Table 3 Item parameter estimates for the Feelings scale

Discussion

This article has proposed a robust estimation framework to improve item parameter estimation in presence of aberrant responses. We provide a general method that could leverage person-fit statistics, such as \( {l}_z^{\ast } \), to detect careless responders and down-weight them in the estimation process. This procedure was compared to what is common in practice, the unweighted full-data estimation procedure. We also applied a data cleansing procedure, which is essentially a special case of the robust estimation procedure, when one fixes the weights to be zero for flagged participants. We compared all three procedures that involve the use of \( {l}_z^{\ast } \) using a simulation study in which different careless response behaviors, percentages of severity and prevalence, sample sizes, and item bank sizes were considered. In general, the impact of careless responses was regulated mostly by the severity and prevalence or by the number of careless responses. Test length and sample size made minimal differences when considering the impact of careless responses. Moreover, the type of careless responses had similar impacts across conditions, with varying magnitudes.

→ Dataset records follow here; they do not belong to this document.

-- pv_equiv track=rewrite | github.com/cilame/any-whim | 一些爬虫相关的内容/斗鱼网页版获取真实视频下载链接_20200622.py | limitint
-- ===== SOURCE A (Python) =====
-- def limitint(num):
--     bnum = bin(((1 << 32) - 1) & num)[2:]
--     s = [None] * 32
--     for idx, i in enumerate('{:>032s}'.format(bnum[-32:])):
--         s[idx] = '0' if i == '0' else '1'
--     if s[0] == '1':
--         for i in range(1,32):
--             s[i] = '1' if s[i] == '0' else '0'
--         v = -int(''.join(s[1:]), 2)-1
--     else:
--         v = int(''.join(s),2)
--     return v
-- ===== SOURCE B (Python) =====
-- def limitint(num):
--     v = num & 0xFFFFFFFF
--     return v - (1 << 32) if v >= (1 << 31) else v
-- ===== Notes on version B (the rewrite author's own statement) =====
-- stated objective: simpler
-- what changed: Replaces per-bit binary-string construction, padding, conditional bit flipping and string-to-int reparsing with closed-form masking arithmetic: v = num & 0xFFFFFFFF, subtract 2^32 when v >= 2^31.
import Mathlib
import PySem

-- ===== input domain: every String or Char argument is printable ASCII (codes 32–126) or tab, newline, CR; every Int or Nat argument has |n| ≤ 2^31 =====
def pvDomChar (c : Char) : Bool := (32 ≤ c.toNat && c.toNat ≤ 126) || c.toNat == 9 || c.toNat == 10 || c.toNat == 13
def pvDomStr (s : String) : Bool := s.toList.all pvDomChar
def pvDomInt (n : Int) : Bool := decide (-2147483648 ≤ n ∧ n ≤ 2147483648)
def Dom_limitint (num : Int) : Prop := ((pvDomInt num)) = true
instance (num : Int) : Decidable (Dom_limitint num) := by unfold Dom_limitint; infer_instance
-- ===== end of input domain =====

-- B replaces A's per-bit binary-string build / pad / flip / reparse with closed-form masking
-- arithmetic (objective: simpler); both are O(1), no speed claim.

-- ===== PORT A =====
-- hand port of bin(n)[2:] for n ≥ 0 (binary digits, most significant first; exact for
-- nonnegative operands, which is all A passes to it: the masked value is ≥ 0)
def pvBit (b : Nat) : Char := if b = 0 then '0' else '1'

def pvBin (n : Nat) : List Char :=
  if _h : n < 2 then [pvBit n]
  else pvBin (n / 2) ++ [pvBit (n % 2)]
  termination_by n
  decreasing_by exact Nat.div_lt_self (by omega) (by omega)

-- hand port of int(''.join(cs), 2): exact on the operands A passes it — nonempty strings of
-- '0'/'1' digits only (no sign, whitespace, underscore or prefix)
def pvStep (a : Int) (c : Char) : Int := a * 2 + (if c == '1' then 1 else 0)
def pvParseBin (cs : List Char) : Int := cs.foldl pvStep 0

def limitint (num : Int) : Int :=
  -- bnum = bin(((1 << 32) - 1) & num)[2:]
  let bnum : List Char := pvBin (PySem.Int.band (((1 : Int) <<< (32:Nat)) - 1) num).toNat
  -- bnum[-32:]
  let cut : List Char := PySem.List.slice bnum (some (-32)) none
  -- '{:>032s}'.format(...): left-pad with the fill char '0' to width 32 (exact here: the
  -- operand is at most 32 chars, so the result has exactly 32 chars)
  let padded : List Char := List.replicate (32 - cut.length) '0' ++ cut
  -- for idx, i in enumerate(...): s[idx] = '0' if i == '0' else '1'
  let s : List Char := padded.map (fun i => if i == '0' then '0' else '1')
  -- s[0] == '1'  (s always has 32 entries, so s[0] is the head and never raises)
  if s.headD ' ' == '1' then
    -- for i in range(1,32): s[i] = '1' if s[i] == '0' else '0'   (flip s[1:] in place)
    let s2 : List Char := s.tail.map (fun c => if c == '0' then '1' else '0')
    -- v = -int(''.join(s[1:]), 2) - 1
    let v : Int := -(pvParseBin s2) - 1
    v
  else
    -- v = int(''.join(s), 2)
    pvParseBin s

-- ===== PORT B =====
def limitint_alt (num : Int) : Int :=
  -- v = num & 0xFFFFFFFF
  let v : Int := PySem.Int.band num 0xFFFFFFFF
  -- v - (1 << 32) if v >= (1 << 31) else v
  if v ≥ ((1 : Int) <<< (31:Nat)) then v - ((1 : Int) <<< (32:Nat)) else v

-- ===== PRECONDITION & SPEC =====
def Spec_limitint (num : Int) (out : Int) : Prop := out = limitint_alt num
instance (num : Int) (out : Int) : Decidable (Spec_limitint num out) := by unfold Spec_limitint; infer_instance

-- ===== CLAIM (what is proved, stated in full; the proofs are below) =====
def Claim_equal_limitint : Prop := ∀ (num : Int), Dom_limitint num → Spec_limitint num (limitint num)

-- ===== LEMMAS AND PROOFS =====

-- Python's  mask & n  with mask = 2^32 - 1 is n mod 2^32
theorem pv_band_mask (n : Int) : PySem.Int.band 4294967295 n = n % 4294967296 := by
  unfold PySem.Int.band
  have hp : (2:Nat)^32 = 4294967296 := by norm_num
  by_cases hn : 0 ≤ n
  · simp only [hn, if_true, show (0:Int) ≤ 4294967295 by norm_num]
    rw [show (4294967295:Int).toNat = 2^32 - 1 by rfl, Nat.and_comm,
        Nat.and_two_pow_sub_one_eq_mod, hp]
    omega
  · simp only [hn, if_false, if_true, show (0:Int) ≤ 4294967295 by norm_num]
    rw [show (4294967295:Int).toNat = 2^32 - 1 by rfl, Nat.and_comm,
        Nat.and_two_pow_sub_one_eq_mod, hp]
    omega

def pvIsBits (cs : List Char) : Prop := ∀ c ∈ cs, c = '0' ∨ c = '1'

theorem pvBin_bits (n : Nat) : pvIsBits (pvBin n) := by
  induction n using pvBin.induct with
  | case1 n h =>
    intro c hc
    rw [pvBin, dif_pos h] at hc
    simp at hc
    subst hc
    unfold pvBit; split <;> simp
  | case2 n h ih =>
    intro c hc
    rw [pvBin, dif_neg h] at hc
    rcases List.mem_append.1 hc with h1 | h1
    · exact ih c h1
    · simp at h1; subst h1; unfold pvBit; split <;> simp

theorem pvBin_length_le (k : Nat) (n : Nat) (hk : 1 ≤ k) (h : n < 2 ^ k) :
    (pvBin n).length ≤ k := by
  induction k generalizing n with
  | zero => omega
  | succ k ih =>
    by_cases h2 : n < 2
    · rw [pvBin, dif_pos h2]; simp
    · rw [pvBin, dif_neg h2]
      have hk1 : 1 ≤ k := by
        rcases k with _ | k
        · simp [pow_succ] at h; omega
        · omega
      have hlt : n / 2 < 2 ^ k := by
        rw [pow_succ] at h; omega
      have := ih (n / 2) hk1 hlt
      simp [List.length_append]; omega

theorem pvBin_foldl (n : Nat) (a : Int) :
    (pvBin n).foldl pvStep a = a * 2 ^ (pvBin n).length + n := by
  induction n using pvBin.induct generalizing a with
  | case1 n h =>
    rw [pvBin, dif_pos h]
    interval_cases n <;> simp [pvStep, pvBit]
  | case2 n h ih =>
    rw [pvBin, dif_neg h]
    rw [List.foldl_append, ih]
    simp only [List.foldl_cons, List.foldl_nil, List.length_append, List.length_cons,
      List.length_nil]
    have h2 : pvStep (a * 2 ^ (pvBin (n / 2)).length + ↑(n / 2)) (pvBit (n % 2))
        = (a * 2 ^ (pvBin (n / 2)).length + ↑(n / 2)) * 2 + (n % 2 : Nat) := by
      unfold pvStep pvBit
      rcases Nat.mod_two_eq_zero_or_one n with h3 | h3 <;> simp [h3]
    rw [h2, pow_succ]
    have h4 : ((n : Int)) = (n / 2 : Nat) * 2 + (n % 2 : Nat) := by omega
    rw [h4]; ring

theorem pv_foldl_replicate (k : Nat) (a : Int) :
    (List.replicate k '0').foldl pvStep a = a * 2 ^ k := by
  induction k generalizing a with
  | zero => simp
  | succ k ih =>
    rw [List.replicate_succ, List.foldl_cons, ih]
    simp [pvStep, pow_succ]; ring

theorem pv_foldl_acc (l : List Char) (a : Int) :
    l.foldl pvStep a = a * 2 ^ l.length + l.foldl pvStep 0 := by
  induction l generalizing a with
  | nil => simp
  | cons c t ih =>
    rw [List.foldl_cons, List.foldl_cons, ih (pvStep a c), ih (pvStep 0 c)]
    simp only [List.length_cons, pow_succ, pvStep]
    ring

theorem pv_foldl_bounds (l : List Char) (hl : pvIsBits l) (a : Int) :
    a * 2 ^ l.length ≤ l.foldl pvStep a ∧ l.foldl pvStep a < (a + 1) * 2 ^ l.length := by
  induction l generalizing a with
  | nil => simp
  | cons c t ih =>
    have ht : pvIsBits t := fun x hx => hl x (by simp [hx])
    have h2 : (0:Int) < 2 ^ t.length := pow_pos (by norm_num) _
    rw [List.foldl_cons]
    simp only [List.length_cons, pow_succ]
    rcases hl c (by simp) with h | h <;> subst h
    · have hih := ih ht (pvStep a '0')
      have hs : pvStep a '0' = a * 2 := by simp [pvStep]
      rw [hs] at hih ⊢
      constructor <;> nlinarith [hih.1, hih.2]
    · have hih := ih ht (pvStep a '1')
      have hs : pvStep a '1' = a * 2 + 1 := by simp [pvStep]
      rw [hs] at hih ⊢
      constructor <;> nlinarith [hih.1, hih.2]

theorem pv_foldl_flip (l : List Char) (hl : pvIsBits l) (a b : Int) :
    l.foldl pvStep a + (l.map (fun c => if c == '0' then '1' else '0')).foldl pvStep b
      = (a + b + 1) * 2 ^ l.length - 1 := by
  induction l generalizing a b with
  | nil => simp
  | cons c t ih =>
    have hc := hl c (by simp)
    have ht : pvIsBits t := fun x hx => hl x (by simp [hx])
    simp only [List.map_cons, List.foldl_cons, List.length_cons]
    rw [ih ht]
    rcases hc with h | h <;> subst h <;> simp [pvStep] <;> rw [pow_succ] <;> ring

theorem pv_map_id_bits (l : List Char) (hl : pvIsBits l) :
    l.map (fun i => if i == '0' then '0' else '1') = l := by
  induction l with
  | nil => simp
  | cons c t ih =>
    have hc := hl c (by simp)
    have ht : pvIsBits t := fun x hx => hl x (by simp [hx])
    simp only [List.map_cons, ih ht]
    rcases hc with h | h <;> subst h <;> simp

-- ===== VERDICT (by name: the statement is the Claim_ definition above) =====
theorem limitint_spec : Claim_equal_limitint := by
  intro num _
  show limitint num = limitint_alt num
  simp only [limitint, limitint_alt]
  have hsh32 : ((1 : Int) <<< (32:Nat)) = 4294967296 := by decide
  have hsh31 : ((1 : Int) <<< (31:Nat)) = 2147483648 := by decide
  have hmaskA : PySem.Int.band (((1 : Int) <<< (32:Nat)) - 1) num = num % 4294967296 := by
    rw [hsh32]; exact_mod_cast pv_band_mask num
  have hmaskB : PySem.Int.band num 0xFFFFFFFF = num % 4294967296 := by
    rw [PySem.Int.band_comm]; exact_mod_cast pv_band_mask num
  rw [hmaskA, hmaskB, hsh31, hsh32]
  set e : Int := num % 4294967296 with he
  have he0 : 0 ≤ e := Int.emod_nonneg _ (by norm_num)
  have heM : e < 4294967296 := Int.emod_lt_of_pos _ (by norm_num)
  set m : Nat := e.toNat with hm
  have hme : (m : Int) = e := Int.toNat_of_nonneg he0
  have hmlt : m < 2 ^ 32 := by
    have : (2:Nat)^32 = 4294967296 := by norm_num
    omega
  have hlen : (pvBin m).length ≤ 32 := pvBin_length_le 32 m (by norm_num) hmlt
  have hcut : PySem.List.slice (pvBin m) (some (-32)) none = pvBin m := by
    rw [PySem.List.slice_from_neg_ofNat _ 32 (by norm_num)]
    have : (pvBin m).length - 32 = 0 := by omega
    rw [this, List.drop_zero]
  rw [hcut]
  set padded : List Char := List.replicate (32 - (pvBin m).length) '0' ++ pvBin m with hpad
  have hbits : pvIsBits padded := by
    intro c hc
    rcases List.mem_append.1 hc with h1 | h1
    · left; exact List.eq_of_mem_replicate h1
    · exact pvBin_bits m c h1
  have hplen : padded.length = 32 := by
    simp only [hpad, List.length_append, List.length_replicate]
    omega
  rw [pv_map_id_bits padded hbits]
  have hparse : padded.foldl pvStep 0 = (m : Int) := by
    rw [hpad, List.foldl_append, pv_foldl_replicate, pvBin_foldl]
    ring
  obtain ⟨c, rest, hcr⟩ : ∃ c rest, padded = c :: rest := by
    cases hp : padded with
    | nil => rw [hp] at hplen; simp at hplen
    | cons c rest => exact ⟨c, rest, rfl⟩
  have hrbits : pvIsBits rest := by
    intro x hx; exact hbits x (by rw [hcr]; simp [hx])
  have hrlen : rest.length = 31 := by
    rw [hcr] at hplen; simpa using hplen
  set r : Int := rest.foldl pvStep 0 with hr
  have hrb := pv_foldl_bounds rest hrbits 0
  rw [hrlen] at hrb
  have hr0 : 0 ≤ r := by simpa using hrb.1
  have hrM : r < 2147483648 := by
    have : ((0:Int) + 1) * 2 ^ 31 = 2147483648 := by norm_num
    rw [this] at hrb
    exact hrb.2
  have hsplit : (m : Int) = (if c == '1' then 1 else 0) * 2 ^ 31 + r := by
    rw [← hparse, hcr, List.foldl_cons, pv_foldl_acc rest (pvStep 0 c), hrlen]
    simp [pvStep]
    exact hr.symm
  rcases hbits c (by rw [hcr]; simp) with hc0 | hc1
  · -- leading bit '0': both sides return e
    subst hc0
    rw [hcr]
    simp only [List.headD_cons, show (('0' == '1')) = false by decide, Bool.false_eq_true,
      if_false]
    have hmval : (m : Int) = r := by simpa using hsplit
    have hlt : ¬ e ≥ 2147483648 := by omega
    rw [if_neg hlt, ← hcr]
    unfold pvParseBin
    rw [hparse, hme]
  · -- leading bit '1': A flips and negates, B subtracts 2^32
    subst hc1
    rw [hcr]
    simp only [List.headD_cons, List.tail_cons, show (('1' == '1')) = true by decide,
      if_true]
    have hflip := pv_foldl_flip rest hrbits 0 0
    rw [hrlen] at hflip
    simp only [beq_iff_eq] at hflip ⊢
    norm_num at hflip
    have hmval : (m : Int) = 2147483648 + r := by
      simpa using hsplit
    have hge : e ≥ 2147483648 := by omega
    rw [if_pos hge]
    unfold pvParseBin
    omega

The results from our simulation study suggest that using the entire data set when fitting an IRT model severely biases both the location and discrimination parameters, at least in the context with the GRM polytomous model. Furthermore, we found that the biased item parameter estimates significantly reduces the ability of detecting outliers with the person-fit statistic, \( {l}_z^{\ast } \). This finding is consistent with previous research, in which the masking effect reduced the ability of finding outliers due to biased structural parameter estimates (Yuan & Zhong, 2008). To assuage the impact of item parameter bias, our goal was to compare two procedures that could potentially improve both item parameter estimates and detection rates: a data removal process and a more general robust estimation procedure. Both procedures improved item calibration; that is, they resulted in less biased item parameter estimates. In turn, both procedures were able to better detect outliers, due to a reduction in the masking effect.

In spite of the encouraging results, there are several limitations and room for improvement concerning our robust procedure. One confounding element for our weight function is that we require an estimate of latent ability. For a finite test length, lz* may not follow a normal distribution. Sinharay (2016b) and Snijders (2001) found that lz* may have smaller variances for extreme values of latent ability. This would, in turn, influence our weight function. Second, aberrant responses contribute their own form of bias when estimating latent trait estimates (Oshima, 1994). To correct this form of bias in the latent trait estimates, robust estimators for latent ability can certainly be used (e.g., Schuster & Yuan, 2011). Coupling robust estimators for latent ability and item parameters could be studied in the future. The performance of our method may be evaluated under more simulation conditions. For instance, the tendency to respond carelessly can also be correlated with latent trait ability (Falk & Cai, 2016), or carelessness may lead to responses that are not completely independent of the item content (Shao & Cheng, 2017; Yu & Cheng, 2017). These scenarios are not covered in this article but certainly warrant attention in future studies.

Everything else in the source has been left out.